If you've taken part in Veganuary or recently gone vegan, chances are some of your family, friends, colleagues, and acquaintances might have a thing or two to say about your lifestyle changes. They might not understand your decision and your choice to go vegan may make them uncomfortable about their own decision not to. You don’t owe anyone an explanation for your decision to go vegan.

Since the majority of people who eat animals do so because of taste, convenience, habit, and tradition, it’s very difficult to come up with a good argument that justifies the habit in a moral sense. There are a lot of misconceptions surrounding the use and eating of animals by humans and often misinformation is cited as justification for doing so. Here are some of the most common reasons people give for eating meat and their arguments against veganism, and the responses you can give to them.



"I'm a farmer/I come from a family of farmers/I'm a nutritionist/I'm a food scientist/I've studied biology/I'm a professor in..."

These responses are intended to imply authority and superiority over the person they are having a discussion with. It's an attempt to discredit what the other person is saying by signifying "I know more about this than you because I'm an expert so whatever I say is right and whatever you say is wrong." The reality is, being a university graduate or "expert in your field" does not make your opinions more credible than the facts. The research and reports into animal welfare, health and nutrition, and the effects of animal agriculture on our environment are of public interest and therefore available for all to access.



“It’s natural/normal - our ancestors did it!”

A lot of “natural behaviour” our ancestors participated in would be considered morally wrong and unacceptable in our current society today. Our ancestors raped, murdered, and died of illnesses and broken bones we can now treat. If it's "natural" to do what our ancestors did then why do we only do some of those things and not all of them? Either way, our human ancestors were nearly all vegetarians.

What does “natural” or "normal" mean? Is it what the majority of people do or what our ancestors used to do? If "normal/natural" is defined as what the majority of the population do, then there are more people living primarily on a plant-based diet than a meat-based one. "Normal foods" can also be defined as foods that are eaten the most. Only 13.5% of food eaten globally is composed of meat, fish, daily, or eggs; every single staple food in the Chinese-Japanese, Australian, Hindustani, Central Asian, Near Eastern, Mediterranean, European-Siberian, South American, North American, Central American, and Mexican regions are plant-based.

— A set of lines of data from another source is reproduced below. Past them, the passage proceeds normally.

-- pv_equiv track=rewrite | github.com/SvartKaffe/PCR-primers | primer_algorithms.py | unique_primers
-- ===== SOURCE A (Python) =====
-- def unique_primers(primers: dict, delta_t: int) -> dict:
--     """
--     aligns all primers to all other primers in the dictionary and only keeps the primers outside the specified
--     delta_t value. This functions was really never used, was intended for the brute force solution.
--     :param primers: dictionary containing primers
--     :param delta_t: Ta
--     :return: dictionary with primers
--     """
--     new_primers = {}
--     for primer, values in primers.items():
--         good_primer = True
--         for primer2 in primers:
--             if not primer == primer2:
--                 i = 0
--                 temp_difference = 0
--                 min_value = min(len(primer), len(primer2)) - 1
--                 while i <= min_value:
--                     if primer[i] != primer2[i]:
--                         if primer2[i] == ("A" or "T"):
--                             temp_difference += 2
--                         else:
--                             temp_difference += 4
--
--                     if temp_difference > delta_t:
--                         break
--
--                     i += 1
--                 if temp_difference < delta_t:
--                     good_primer = False
--                     break
--
--         if good_primer:
--             new_primers[primer] = values
--
--     return new_primers
-- ===== SOURCE B (Python) =====
-- def _w(ca, cb):
--     """weight contributed at one position: 0 unless both chars exist and differ
--     (keeps A's `== ("A" or "T")` -> "A" quirk)"""
--     if ca is None or cb is None or ca == cb:
--         return 0
--     return 2 if cb == "A" else 4
--
--
-- def unique_primers(primers: dict, delta_t: int) -> dict:
--     # position-major: build the full n x n distance matrix one character column
--     # at a time, then filter primers whose whole row clears delta_t
--     names = list(primers)
--     n = len(names)
--     maxlen = max(map(len, names), default=0)
--     dist = [[0] * n for _ in range(n)]
--     for i in range(maxlen):
--         col = [(p[i] if i < len(p) else None) for p in names]
--         dist = [[dist[a][b] + _w(col[a], col[b]) for b in range(n)]
--                 for a in range(n)]
--     return {p: v for a, (p, v) in enumerate(primers.items())
--             if all(names[b] == p or dist[a][b] >= delta_t for b in range(n))}
-- ===== Notes on version B (the rewrite author's own statement) =====
-- stated objective: alternative
-- what changed: B is position-major: it builds an n-by-n weighted distance matrix one character column at a time (outer loop over string positions, matrix rebuilt functionally each column), then filters primers whose whole matrix row clears delta_t, instead of A's per-pair while loops with a flag and double break.
import Mathlib
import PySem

If you consider eating meat to be normal because your country allows it, disregarding the fact that the majority of the world's population eats a mostly plant-based diet, that still doesn't make it ethical or morally justifiable. Just because a behaviour or opinion is widely practiced does not justify the act regardless of how harmful it is. Consider discrimination based on race, gender, or sexuality, forced marriage, capital punishment, female genital mutilation, and child labour; if these became common practice in your country, would that make it ethical?

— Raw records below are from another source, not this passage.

-- pv_equiv track=rewrite | github.com/Evangeline0401/AF-CFR | cfr_axu.py | create_info_set
-- ===== SOURCE A (Python) =====
-- import copy
--
-- def create_info_set(action, chance_action, payoff):
--
--     initial = [ [[]] ]
--     ite_action = [chance_action, action[0], action[1]]
--     for ite in range(3):
--         sample = []
--         for i in initial[-1]:
--             for j in ite_action[ite]:
--                 hoge = copy.copy(i)
--                 hoge.append(j)
--                 sample.append(hoge)
--         if ite != 2:
--             initial.append(sample)
--         # else:
--         #     for k in sample:
--         #         initial.append(k)
--
--     return initial
-- ===== SOURCE B (Python) =====
-- def create_info_set(action, chance_action, payoff):
--     return [
--         [[]],
--         [[c] for c in chance_action],
--         [[c, a] for c in chance_action for a in action[0]],
--     ]
-- ===== Notes on version B (the rewrite author's own statement) =====
-- stated objective: simpler
-- what changed: B builds the three output levels directly with comprehensions (closed-form Cartesian products) instead of A's stateful loop that extends the previous level three times and discards the last extension.
import Mathlib
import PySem

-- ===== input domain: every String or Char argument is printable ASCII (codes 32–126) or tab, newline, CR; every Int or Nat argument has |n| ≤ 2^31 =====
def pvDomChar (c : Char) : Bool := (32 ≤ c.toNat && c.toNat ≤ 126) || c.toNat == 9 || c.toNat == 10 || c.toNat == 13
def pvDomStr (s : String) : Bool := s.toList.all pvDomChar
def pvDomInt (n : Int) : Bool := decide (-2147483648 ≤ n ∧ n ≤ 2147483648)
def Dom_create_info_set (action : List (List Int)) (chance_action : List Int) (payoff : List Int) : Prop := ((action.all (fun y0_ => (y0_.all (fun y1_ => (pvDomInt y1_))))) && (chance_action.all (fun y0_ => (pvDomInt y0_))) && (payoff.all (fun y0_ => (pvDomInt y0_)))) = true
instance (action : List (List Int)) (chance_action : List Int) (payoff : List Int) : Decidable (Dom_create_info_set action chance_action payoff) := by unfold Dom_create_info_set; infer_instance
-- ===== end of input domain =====

-- B builds the three output levels directly with comprehensions instead of A's
-- stateful loop extending the previous level (and discarding the last extension).
-- Return-value equivalence only; neither version mutates its arguments.

-- ===== PORT A =====
-- A's loop: initial starts as [[[]]]; for ite in 0,1,2 extend initial[-1] by every
-- element of ite_action[ite]; append the result unless ite = 2 (then it is discarded).
def create_info_set (action : List (List Int)) (chance_action : List Int) (payoff : List Int) : List (List (List Int)) :=
  match action with
  | a0 :: a1 :: _ =>
    let ite_action : List (List Int) := [chance_action, a0, a1]
    (List.range 3).foldl (fun initial ite =>
      let last := (PySem.List.pyGet? initial (-1)).getD []   -- initial is never empty
      let sample := last.foldl (fun s i =>
        ((PySem.List.pyGet? ite_action (ite : Int)).getD []).foldl (fun s j =>
          s ++ [i ++ [j]]) s) []
      if ite ≠ 2 then initial ++ [sample] else initial) [[[]]]
  | _ => []   -- Python raises IndexError here (excluded by Pre_)

-- ===== PORT B =====
def create_info_set_alt (action : List (List Int)) (chance_action : List Int) (payoff : List Int) : List (List (List Int)) :=
  match action with
  | a0 :: _ =>
    [ [[]],
      chance_action.map (fun c => [c]),
      chance_action.flatMap (fun c => a0.map (fun a => [c, a])) ]
  | [] => []   -- Python raises IndexError here (excluded by Pre_)

-- ===== PRECONDITION & SPEC =====
-- Pre_ excludes exactly the inputs where A raises IndexError (action shorter than 2).
def Pre_create_info_set (action : List (List Int)) (chance_action : List Int) (payoff : List Int) : Prop := 2 ≤ action.length
instance (action : List (List Int)) (chance_action : List Int) (payoff : List Int) : Decidable (Pre_create_info_set action chance_action payoff) := by unfold Pre_create_info_set; infer_instance
def pvWitness_create_info_set : List (List Int) × List Int × List Int := ([[1, 2], [3]], [0, 1], [5])

def Spec_create_info_set (action : List (List Int)) (chance_action : List Int) (payoff : List Int) (out : List (List (List Int))) : Prop := out = create_info_set_alt action chance_action payoff
instance (action : List (List Int)) (chance_action : List Int) (payoff : List Int) (out : List (List (List Int))) : Decidable (Spec_create_info_set action chance_action payoff out) := by unfold Spec_create_info_set; infer_instance

-- ===== CLAIM (what is proved, stated in full; the proofs are below) =====
def Claim_equal_create_info_set : Prop := ∀ (action : List (List Int)) (chance_action : List Int) (payoff : List Int), Dom_create_info_set action chance_action payoff → Pre_create_info_set action chance_action payoff → Spec_create_info_set action chance_action payoff (create_info_set action chance_action payoff)

-- ===== LEMMAS AND PROOFS =====

-- flattening a list of singletons is a map.
theorem flatten_map_singleton {α β : Type} (l : List α) (f : α → β) :
    (l.map (fun x => [f x])).flatten = l.map f := by
  induction l with
  | nil => rfl
  | cons x xs ih => simp [ih]

-- ===== VERDICT (by name: the statement is the Claim_ definition above) =====
theorem create_info_set_spec : Claim_equal_create_info_set := by
  intro action chance_action payoff _ hpre
  match action with
  | a0 :: a1 :: rest =>
    show create_info_set (a0 :: a1 :: rest) chance_action payoff
        = create_info_set_alt (a0 :: a1 :: rest) chance_action payoff
    simp [create_info_set, create_info_set_alt, List.range_succ,
      PySem.List.pyGet?, PySem.List.pyIdx?,
      flatten_map_singleton, Function.comp_def, List.flatMap_def]
  | [_] => exact absurd hpre (by simp [Pre_create_info_set])
  | [] => exact absurd hpre (by simp [Pre_create_info_set])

“Inuits eat animals and wear fur.”

Yes, they do. They live primarily on animals that they hunt and trap for food and clothing and so do a lot of indigenous people around the world. They have to do so to survive extreme temperatures and harsh environments, something which people living with modern amenities like hot running water, heating, access to clothing shops, and supermarkets do not need to do.

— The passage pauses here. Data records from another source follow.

-- B's per-row check on row xs is exactly closure of xs under reflection across mid
theorem lref_rowcheck (xs : List Int) (mid : Int) :
    (twoPtrLoop (PySem.List.sorted (PySem.Set.ofList xs) (fun x => x)) mid
       ((PySem.List.sorted (PySem.Set.ofList xs) (fun x => x)).length + 1) 0
       (((PySem.List.sorted (PySem.Set.ofList xs) (fun x => x)).length : Int) - 1) = true)
    ↔ ∀ x ∈ xs, mid - x ∈ xs := by
  set s := PySem.List.sorted (PySem.Set.ofList xs) (fun x => x) with hsdef
  rw [twoPtrLoop_iff s mid (s.length + 1) 0 ((s.length : Int) - 1) le_rfl (by omega) (by omega)]
  have hbridge : (∀ k : Int, 0 ≤ k → k ≤ (s.length : Int) - 1 →
      PySem.List.pyGetD s k 0 + PySem.List.pyGetD s (0 + ((s.length : Int) - 1) - k) 0 = mid)
    ↔ (∀ k : Nat, k < s.length →
      PySem.List.pyGetD s (k : Int) 0 + PySem.List.pyGetD s ((s.length : Int) - 1 - (k : Int)) 0 = mid) := by
    constructor
    · intro h k hk
      have hh := h (k : Int) (by omega) (by omega)
      rwa [show 0 + ((s.length : Int) - 1) - (k : Int) = (s.length : Int) - 1 - (k : Int) by ring] at hh
    · intro h k h0 h1
      have hh := h k.toNat (by omega)
      rwa [Int.toNat_of_nonneg h0,
        show (s.length : Int) - 1 - k = 0 + ((s.length : Int) - 1) - k by ring] at hh
  rw [hbridge, lref_strict_sym s (PySem.List.sorted_ofList_pairwise_lt xs) mid]
  simp [PySem.List.mem_sorted, PySem.Set.mem_ofList, hsdef]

Common Responses When You Tell People You're Vegan


“We're at the top of the food chain.”

We're actually in the middle at a similar level to pigs and anchovies. At the top of the food chain are top-level predators that only consume meat and don't have any predators themselves, like polar bears and orca whales. We are closer to herbivore than carnivore.



“Humans are natural carnivores; we're designed to eat meat.”

We're not "designed" to eat one thing or another; our bodies are capable of eating lots of things including animals, plants, and processed foods, but we can also make a choice not to eat those things. We share a lot of traits with herbivores as well as omnivores with one major difference: we have moral agency. The World Health Organisation suggests eating animals is harmful to our health. We can thrive on a vegan diet at any stage of our life and we have the choice to eat something that doesn’t cause harm, suffering, or death and we’re able to make that decision with no consequences to our health.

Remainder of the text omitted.